SINGAPORE, May 31 (Reuters) Oil prices were unchanged on Thursday after a four-day losing streak as traders took pause ahead of a likely further rise in U.S. gasoline inventories.

London Brent crude slipped 5 cents to $67.79 a barrel by 0330 GMT, taking losses so far this week to nearly $3 a barrel. U.S.

light, sweet crude was down 12 cents at $63.37 after bucking the trend to gain 34 cents on Wednesday.

ICE's Middle East Dubai crude was up 4 cents.

Losses in Brent crude and gasoline prices came as traders grew increasingly hopeful that motor fuel inventories would last out the peak-demand summer driving season.

Gasoline stocks are expected to have risen by 1.3 million barrels in the week preceding Monday's Memorial Day holiday, which marked the informal start of the summer, according to a Reuters poll ahead of data due out at 1530 GMT.
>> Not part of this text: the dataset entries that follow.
-- pv_equiv track=rewrite | github.com/HongminAn03/EM-Pulse-Algorithm | Gen_EMPS.py | non_recursive_seq
-- ===== SOURCE A (Python) =====
-- def non_recursive_seq(pulse_count):
--     sequence = [1]
--     next_sequence = []
--     while len(sequence) < pulse_count:
--         next_sequence.clear()
--         for num in sequence:
--             odd = 2 * num - 1
--             if odd <= pulse_count:
--                 next_sequence.append(odd)
--         for num in sequence:
--             even = 2 * num
--             if even <= pulse_count:
--                 next_sequence.append(even)
--         sequence = next_sequence[:]
--
--     return sequence
-- ===== SOURCE B (Python) =====
-- def _rev(i, b):
--     # reverse the low b bits of i (recursion on the top bit)
--     if b == 0:
--         return 0
--     half = 1 << (b - 1)
--     if i < half:
--         return 2 * _rev(i, b - 1)
--     return 2 * _rev(i - half, b - 1) + 1
--
--
-- def non_recursive_seq(pulse_count):
--     b = 0
--     while (1 << b) < pulse_count:
--         b += 1
--     return [v for v in ((_rev(i, b) + 1) for i in range(1 << b)) if v <= pulse_count]
-- ===== Notes on version B (the rewrite author's own statement) =====
-- stated objective: alternative
-- what changed: Replaces A's repeated doubling-and-filtering passes (rebuilding the whole list each round until it reaches pulse_count elements) by a direct closed form: the sequence is the bit-reversal permutation of range(2^b) for the smallest 2^b >= pulse_count, shifted by 1 and filtered to <= pulse_count.
-- intended difference: For pulse_count < 1, A returns [1] (its untouched initial list, even though 1 exceeds pulse_count) while B returns [], the intended empty pulse sequence for a nonpositive pulse count. — e.g. on non_recursive_seq(0): A returns [1], B returns []
import Mathlib
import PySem

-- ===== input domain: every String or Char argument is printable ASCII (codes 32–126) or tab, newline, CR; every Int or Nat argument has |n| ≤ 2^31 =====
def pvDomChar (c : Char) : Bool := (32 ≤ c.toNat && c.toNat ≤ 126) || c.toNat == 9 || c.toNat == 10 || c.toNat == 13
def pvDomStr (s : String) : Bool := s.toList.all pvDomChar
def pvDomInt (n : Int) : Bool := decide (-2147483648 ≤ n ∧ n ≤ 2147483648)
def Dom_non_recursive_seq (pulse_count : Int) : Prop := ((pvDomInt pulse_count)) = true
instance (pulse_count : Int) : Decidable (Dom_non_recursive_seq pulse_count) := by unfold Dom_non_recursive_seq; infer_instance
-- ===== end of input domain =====

-- B replaces A's repeated doubling-and-filtering passes by a direct bit-reversal
-- closed form over range(2^b) (objective: alternative); on pulse_count < 1 B returns []
-- where A returns its leftover initial [1].

-- ===== PORT A =====
-- one iteration of A's while body: two append loops over `sequence`
def nsBody (pulse_count : Int) (sequence : List Int) : List Int :=
  sequence.foldl
    (fun acc num => if 2 * num ≤ pulse_count then acc ++ [2 * num] else acc)
    (sequence.foldl
      (fun acc num => if 2 * num - 1 ≤ pulse_count then acc ++ [2 * num - 1] else acc) [])

-- A's `while len(sequence) < pulse_count` loop; fuel only makes it total
-- (64 iterations always suffice on Dom, where |pulse_count| ≤ 2^31)
def nsWhile (pulse_count : Int) : Nat → List Int → List Int
  | 0, sequence => sequence
  | fuel + 1, sequence =>
    if PySem.List.len sequence < pulse_count then
      nsWhile pulse_count fuel (nsBody pulse_count sequence)
    else sequence

def non_recursive_seq (pulse_count : Int) : List Int :=
  nsWhile pulse_count 64 [1]

-- ===== PORT B =====
-- _rev(i, b): reverse the low b bits of i, recursing on the top bit
def revBits : Nat → Nat → Nat
  | 0, _ => 0
  | b + 1, i => if i < 1 <<< b then 2 * revBits b i else 2 * revBits b (i - 1 <<< b) + 1

-- B's `while (1 << b) < pulse_count: b += 1`; fuel only makes it total
def findBits (pulse_count : Int) : Nat → Nat → Nat
  | 0, b => b
  | fuel + 1, b =>
    if ((1 <<< b : Nat) : Int) < pulse_count then findBits pulse_count fuel (b + 1) else b

def non_recursive_seq_alt (pulse_count : Int) : List Int :=
  ((List.range (1 <<< findBits pulse_count 64 0)).map
      (fun i => ((revBits (findBits pulse_count 64 0) i : Int) + 1))).filter
    (fun v => v ≤ pulse_count)

-- ===== PRECONDITION & SPEC =====
-- On pulse_count < 1 A returns [1], its untouched initial list (the loop never runs),
-- even though 1 exceeds pulse_count; B returns the intended empty pulse sequence.
def D_non_recursive_seq (pulse_count : Int) : Prop := pulse_count < 1
instance (pulse_count : Int) : Decidable (D_non_recursive_seq pulse_count) := by
  unfold D_non_recursive_seq; infer_instance

def Spec_non_recursive_seq (pulse_count : Int) (out : List Int) : Prop :=
  ¬ D_non_recursive_seq pulse_count → out = non_recursive_seq_alt pulse_count
instance (pulse_count : Int) (out : List Int) : Decidable (Spec_non_recursive_seq pulse_count out) := by
  unfold Spec_non_recursive_seq; infer_instance

def pvDiffWitness_non_recursive_seq : Int := 0
def pvDiffWitnessOut_non_recursive_seq : (List Int) × (List Int) := ([1], [])

-- ===== CLAIM (what is proved, stated in full; the proofs are below) =====
def Claim_unchanged_non_recursive_seq : Prop := ∀ (pulse_count : Int), Dom_non_recursive_seq pulse_count → Spec_non_recursive_seq pulse_count (non_recursive_seq pulse_count)
def Claim_changed_non_recursive_seq : Prop := Dom_non_recursive_seq (pvDiffWitness_non_recursive_seq) ∧ D_non_recursive_seq (pvDiffWitness_non_recursive_seq) ∧ non_recursive_seq (pvDiffWitness_non_recursive_seq) = pvDiffWitnessOut_non_recursive_seq.1 ∧ non_recursive_seq_alt (pvDiffWitness_non_recursive_seq) = pvDiffWitnessOut_non_recursive_seq.2 ∧ pvDiffWitnessOut_non_recursive_seq.1 ≠ pvDiffWitnessOut_non_recursive_seq.2
def Claim_exact_non_recursive_seq : Prop := ∀ (pulse_count : Int), Dom_non_recursive_seq pulse_count → D_non_recursive_seq pulse_count → non_recursive_seq pulse_count ≠ non_recursive_seq_alt pulse_count

-- ===== LEMMAS AND PROOFS =====

-- the bit-reversed list of a given bit width, filtered by pulse_count
def F (pc : Int) (b : Nat) : List Int :=
  ((List.range (2 ^ b)).map (fun i => ((revBits b i : Int) + 1))).filter (fun v => v ≤ pc)

lemma revBits_lt (b : Nat) : ∀ i, revBits b i < 2 ^ b := by
  induction b with
  | zero => intro i; simp [revBits]
  | succ b ih =>
    intro i
    simp only [revBits, Nat.shiftLeft_eq, one_mul, pow_succ]
    split_ifs with h
    · have := ih i; omega
    · have := ih (i - 2 ^ b); omega

lemma revBits_inj (b : Nat) : ∀ i j, i < 2 ^ b → j < 2 ^ b →
    revBits b i = revBits b j → i = j := by
  induction b with
  | zero => intro i j hi hj _; omega
  | succ b ih =>
    intro i j hi hj h
    simp only [revBits, Nat.shiftLeft_eq, one_mul] at h
    rw [pow_succ] at hi hj
    split_ifs at h with h1 h2 h2
    · exact ih i j h1 h2 (by omega)
    · omega
    · omega
    · have := ih (i - 2 ^ b) (j - 2 ^ b) (by omega) (by omega) (by omega); omega

lemma revBits_surj (b : Nat) (j : Nat) (hj : j < 2 ^ b) :
    ∃ i, i < 2 ^ b ∧ revBits b i = j := by
  classical
  have hsub : (Finset.range (2 ^ b)).image (revBits b) ⊆ Finset.range (2 ^ b) := by
    intro x hx
    simp only [Finset.mem_image, Finset.mem_range] at hx ⊢
    obtain ⟨i, _, rfl⟩ := hx
    exact revBits_lt b i
  have hcard : (Finset.range (2 ^ b)).card ≤ ((Finset.range (2 ^ b)).image (revBits b)).card := by
    rw [Finset.card_image_of_injOn]
    intro i hi j hj hij
    exact revBits_inj b i j (Finset.mem_range.mp hi) (Finset.mem_range.mp hj) hij
  have heq := Finset.eq_of_subset_of_card_le hsub hcard
  have : j ∈ (Finset.range (2 ^ b)).image (revBits b) := by
    rw [heq]; exact Finset.mem_range.mpr hj
  simp only [Finset.mem_image, Finset.mem_range] at this
  obtain ⟨i, hi, hrev⟩ := this
  exact ⟨i, hi, hrev⟩

-- the unfiltered bit-reversal list doubles exactly as A's body does
lemma S_succ (b : Nat) :
    (List.range (2 ^ (b + 1))).map (fun i => ((revBits (b + 1) i : Int) + 1))
      = (((List.range (2 ^ b)).map (fun i => ((revBits b i : Int) + 1))).map (fun n => 2 * n - 1))
        ++ (((List.range (2 ^ b)).map (fun i => ((revBits b i : Int) + 1))).map (fun n => 2 * n)) := by
  have h2 : 2 ^ (b + 1) = 2 ^ b + 2 ^ b := by ring
  rw [h2, List.range_add, List.map_append, List.map_map, List.map_map, List.map_map]
  congr 1
  · apply List.map_congr_left
    intro i hi
    have hi' := List.mem_range.mp hi
    simp only [Function.comp_apply, revBits, Nat.shiftLeft_eq, one_mul, if_pos hi']
    push_cast; ring
  · apply List.map_congr_left
    intro i hi
    have hi' := List.mem_range.mp hi
    simp only [Function.comp, revBits, Nat.shiftLeft_eq, one_mul]
    rw [if_neg (by omega)]
    have : 2 ^ b + i - 2 ^ b = i := by omega
    rw [this]
    push_cast; ring

lemma body_F (pc : Int) (b : Nat) (hpc : 1 ≤ pc) :
    nsBody pc (F pc b) = F pc (b + 1) := by
  unfold nsBody F
  rw [PySem.List.foldl_append_ite, PySem.List.foldl_append_ite, List.nil_append, S_succ]
  simp only [List.filter_append, List.filter_map, List.filter_filter, List.map_map,
    Function.comp]
  congr 1 <;>
  · congr 1
    apply List.filter_congr
    intro i _
    have hr := Int.natCast_nonneg (revBits b i)
    by_cases h1 : 2 * ((revBits b i : Int) + 1) - 1 ≤ pc <;>
      by_cases h2 : 2 * ((revBits b i : Int) + 1) ≤ pc <;>
      by_cases h3 : ((revBits b i : Int)) + 1 ≤ pc <;>
      simp [h1, h2, h3] <;> omega

lemma perm_rev (b : Nat) : ((List.range (2 ^ b)).map (revBits b)).Perm (List.range (2 ^ b)) := by
  apply List.perm_of_nodup_nodup_toFinset_eq
  · exact (List.nodup_map_iff_inj_on (List.nodup_range)).mpr
      (fun x hx y hy h => revBits_inj b x y (List.mem_range.mp hx) (List.mem_range.mp hy) h)
  · exact List.nodup_range
  · ext x
    simp only [List.mem_toFinset, List.mem_map, List.mem_range]
    constructor
    · rintro ⟨i, _, rfl⟩; exact revBits_lt b i
    · intro hx; exact revBits_surj b x hx

lemma countP_range_lt (m N : Nat) :
    (List.range N).countP (fun j => decide (j < m)) = min m N := by
  induction N with
  | zero => simp
  | succ N ih =>
    rw [List.range_succ, List.countP_append, ih]
    by_cases h : N < m <;> simp [h] <;> omega

lemma len_F (pc : Int) (b : Nat) (hpc : 1 ≤ pc) :
    (F pc b).length = min pc.toNat (2 ^ b) := by
  unfold F
  rw [← List.countP_eq_length_filter, List.countP_map]
  have h1 : ((List.range (2 ^ b)).countP ((fun v => decide (v ≤ pc)) ∘ fun i => ((revBits b i : Int) + 1)))
      = ((List.range (2 ^ b)).map (revBits b)).countP (fun j => decide (j < pc.toNat)) := by
    rw [List.countP_map]
    apply List.countP_congr
    intro i _
    simp only [Function.comp_apply, decide_eq_true_eq]
    omega
  rw [h1, (perm_rev b).countP_eq, countP_range_lt]

lemma loop_F (pc : Int) (hpc : 1 ≤ pc) :
    ∀ (fuel b : Nat), nsWhile pc fuel (F pc b) = F pc (findBits pc fuel b) := by
  intro fuel
  induction fuel with
  | zero => intro b; simp [nsWhile, findBits]
  | succ fuel ih =>
    intro b
    have hlen := len_F pc b hpc
    have hcond : (PySem.List.len (F pc b) < pc) ↔ (((1 <<< b : Nat) : Int) < pc) := by
      rw [PySem.List.len_eq, hlen, Nat.shiftLeft_eq, one_mul]
      omega
    by_cases h : ((1 <<< b : Nat) : Int) < pc
    · rw [nsWhile, findBits, if_pos (hcond.mpr h), if_pos h, body_F pc b hpc, ih]
    · rw [nsWhile, findBits, if_neg (fun hc => h (hcond.mp hc)), if_neg h]

lemma F_zero (pc : Int) (hpc : 1 ≤ pc) : F pc 0 = [1] := by
  unfold F
  simp [revBits, List.filter, hpc]

-- ===== VERDICT (by name: the statement is the Claim_ definition above) =====
theorem non_recursive_seq_spec : Claim_unchanged_non_recursive_seq := by
  intro pc _ hnd
  unfold D_non_recursive_seq at hnd
  have hpc : 1 ≤ pc := by omega
  unfold non_recursive_seq non_recursive_seq_alt
  rw [← F_zero pc hpc, loop_F pc hpc 64 0]
  unfold F
  rw [Nat.shiftLeft_eq, one_mul]


theorem non_recursive_seq_changed : Claim_changed_non_recursive_seq := by
  unfold Claim_changed_non_recursive_seq; decide

theorem non_recursive_seq_tight : Claim_exact_non_recursive_seq := by
  intro pc _ hd
  unfold D_non_recursive_seq at hd
  have hA : non_recursive_seq pc = [1] := by
    unfold non_recursive_seq nsWhile
    rw [if_neg (by simp [PySem.List.len_eq]; omega)]
  have hB : non_recursive_seq_alt pc = [] := by
    have hf : findBits pc 64 0 = 0 := by
      rw [findBits]
      rw [if_neg (by simp; omega)]
    unfold non_recursive_seq_alt
    rw [hf]
    simp [revBits, show ¬ (1:Int) ≤ pc from by omega]
  rw [hA, hB]; simp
That would be the fourth build in a row, but would still leave stocks far shy of their norms for this time of year.

''It is worth noticing...that such a build would do little in alleviating the tight supply situation in the gasoline market,'' Barclays Capital said in a report.

Crude oil stocks are expected to have risen by 700,000 barrels and distillate inventories by the same margin.
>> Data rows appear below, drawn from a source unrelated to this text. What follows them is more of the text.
-- B replaces A's single accumulator pass with flush state (and a duplicated tail flush) by a
-- boundary-index algorithm: compute the mask of meaningful lines, find the indices where the
-- mask flips, slice the line list at those boundaries and keep the True slices; same cost.

-- shared by both ports: Python's `len(line.split()) > 3`
def pvMeaningful (line : String) : Bool := decide (3 < (PySem.Str.split₀ line).length)

-- ===== PORT A =====
-- loop state: (paragraphs, current_paragraph, paragraph_number)
def pvStepA (st : List String × List String × Int) (line : String) :
    List String × List String × Int :=
  let (paras, cur, n) := st
  if pvMeaningful line then (paras, cur ++ [line], n)
  else if cur.isEmpty then (paras, cur, n)
  else
    let j := PySem.Str.join " " cur
    if n == 0 then (paras ++ ["# " ++ j, "## Content"], [], n + 1)
    else (paras ++ [j], [], n + 1)

def filter_and_group_paragraphs_with_headings_py (text : String) : String :=
  let lines := (PySem.Str.split? text "\n").getD []
  let st := lines.foldl pvStepA ([], [], 0)
  let (paras, cur, n) := st
  let paras :=
    if cur.isEmpty then paras
    else
      let j := PySem.Str.join " " cur
      if n == 0 then paras ++ ["# " ++ j, "## Content"] else paras ++ [j]
  PySem.Str.join "\n\n" paras

-- ===== PORT B =====
-- the comprehension filter `mask[i] != mask[i-1]` (Python indices here are nonnegative;
-- out-of-range getD never fires on the indices Python uses)
def pvMaskNe (mask : List Bool) (i : Nat) : Bool :=
  decide (0 < i) && (mask.getD i false != mask.getD (i - 1) false)

-- `[i for i in range(1, n) if mask[i] != mask[i-1]]`; range(1,n) is the elements of range(n)
-- that pass `0 < i`, folded into the same filter
def pvTrans (mask : List Bool) : List Nat :=
  (List.range mask.length).filter (pvMaskNe mask)

-- `bounds = [0] + transitions + [n]`
def pvBoundsB (mask : List Bool) : List Nat :=
  [0] ++ pvTrans mask ++ [mask.length]

-- `[" ".join(lines[a:b]) for a, b in zip(bounds, bounds[1:]) if mask[a]]`
-- (lines[a:b] with 0 ≤ a ≤ b is (drop a).take (b-a), exact for these nonnegative indices)
def pvExtract (lines : List String) (mask : List Bool) (bounds : List Nat) : List String :=
  (bounds.zip bounds.tail).filterMap fun ab =>
    if mask.getD ab.1 false then
      some (PySem.Str.join " " ((lines.drop ab.1).take (ab.2 - ab.1)))
    else none

def pvRunsB (lines : List String) : List String :=
  let mask := lines.map pvMeaningful
  pvExtract lines mask (pvBoundsB mask)

def filter_and_group_paragraphs_with_headings_py_alt (text : String) : String :=
  let lines := (PySem.Str.split? text "\n").getD []
  match pvRunsB lines with
  | [] => ""
  | r0 :: rest => PySem.Str.join "\n\n" (("# " ++ r0) :: "## Content" :: rest)

-- ===== PRECONDITION & SPEC =====
def Spec_filter_and_group_paragraphs_with_headings_py (text : String) (out : String) : Prop := out = filter_and_group_paragraphs_with_headings_py_alt text
instance (text : String) (out : String) : Decidable (Spec_filter_and_group_paragraphs_with_headings_py text out) := by unfold Spec_filter_and_group_paragraphs_with_headings_py; infer_instance

-- ===== CLAIM (what is proved, stated in full; the proofs are below) =====
def Claim_equal_filter_and_group_paragraphs_with_headings_py : Prop := ∀ (text : String), Dom_filter_and_group_paragraphs_with_headings_py text → Spec_filter_and_group_paragraphs_with_headings_py text (filter_and_group_paragraphs_with_headings_py text)

-- ===== LEMMAS AND PROOFS =====

-- proof-side: the maximal runs of meaningful lines (groupby-style recursion)
def pvRunsTrue (ls : List String) : List (List String) :=
  match ls with
  | [] => []
  | x :: xs =>
    if pvMeaningful x then (x :: xs.takeWhile pvMeaningful) :: pvRunsTrue (xs.dropWhile pvMeaningful)
    else pvRunsTrue xs
termination_by ls.length
decreasing_by
  · exact Nat.lt_succ_of_le (List.length_dropWhile_le pvMeaningful xs)
  · exact Nat.lt_succ_self _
Oil traders also kept a wary eye on Chinese equity markets after a 6.5 percent fall a day ago, although analysts have said the local equity market's volatility is unlikely to have an immediate impact on economic growth, or oil demand.

The Shanghai index fell sharply again in early trade on Thursday but was down just half a percent by 0317 GMT.

Nigeria will also remain a focus of concern for traders as violence against the oil industry continued into the first days of new president Umaru Yar'Adua's tenure, which began Tuesday.

Royal Dutch Shell said on Wednesday that its production had been cut by 150,000 barrels per day (bpd) after protesters sabotaged an export pipeline hub for the second time this month, although it had already begun restoring some output.

Adding to supply risks, June marks the start of the six-month period when Atlantic Ocean hurricanes can form, threatening Gulf of Mexico oil production and refining operation. The U.S. government's top climate agency expects up to 10 Atlantic basin hurricanes, of which three to five could be major ones.

Government and industry officials said on Wednesday that the U.S.

energy industry is better prepared after learning lessons from hurricanes Katrina and Rita in 2005.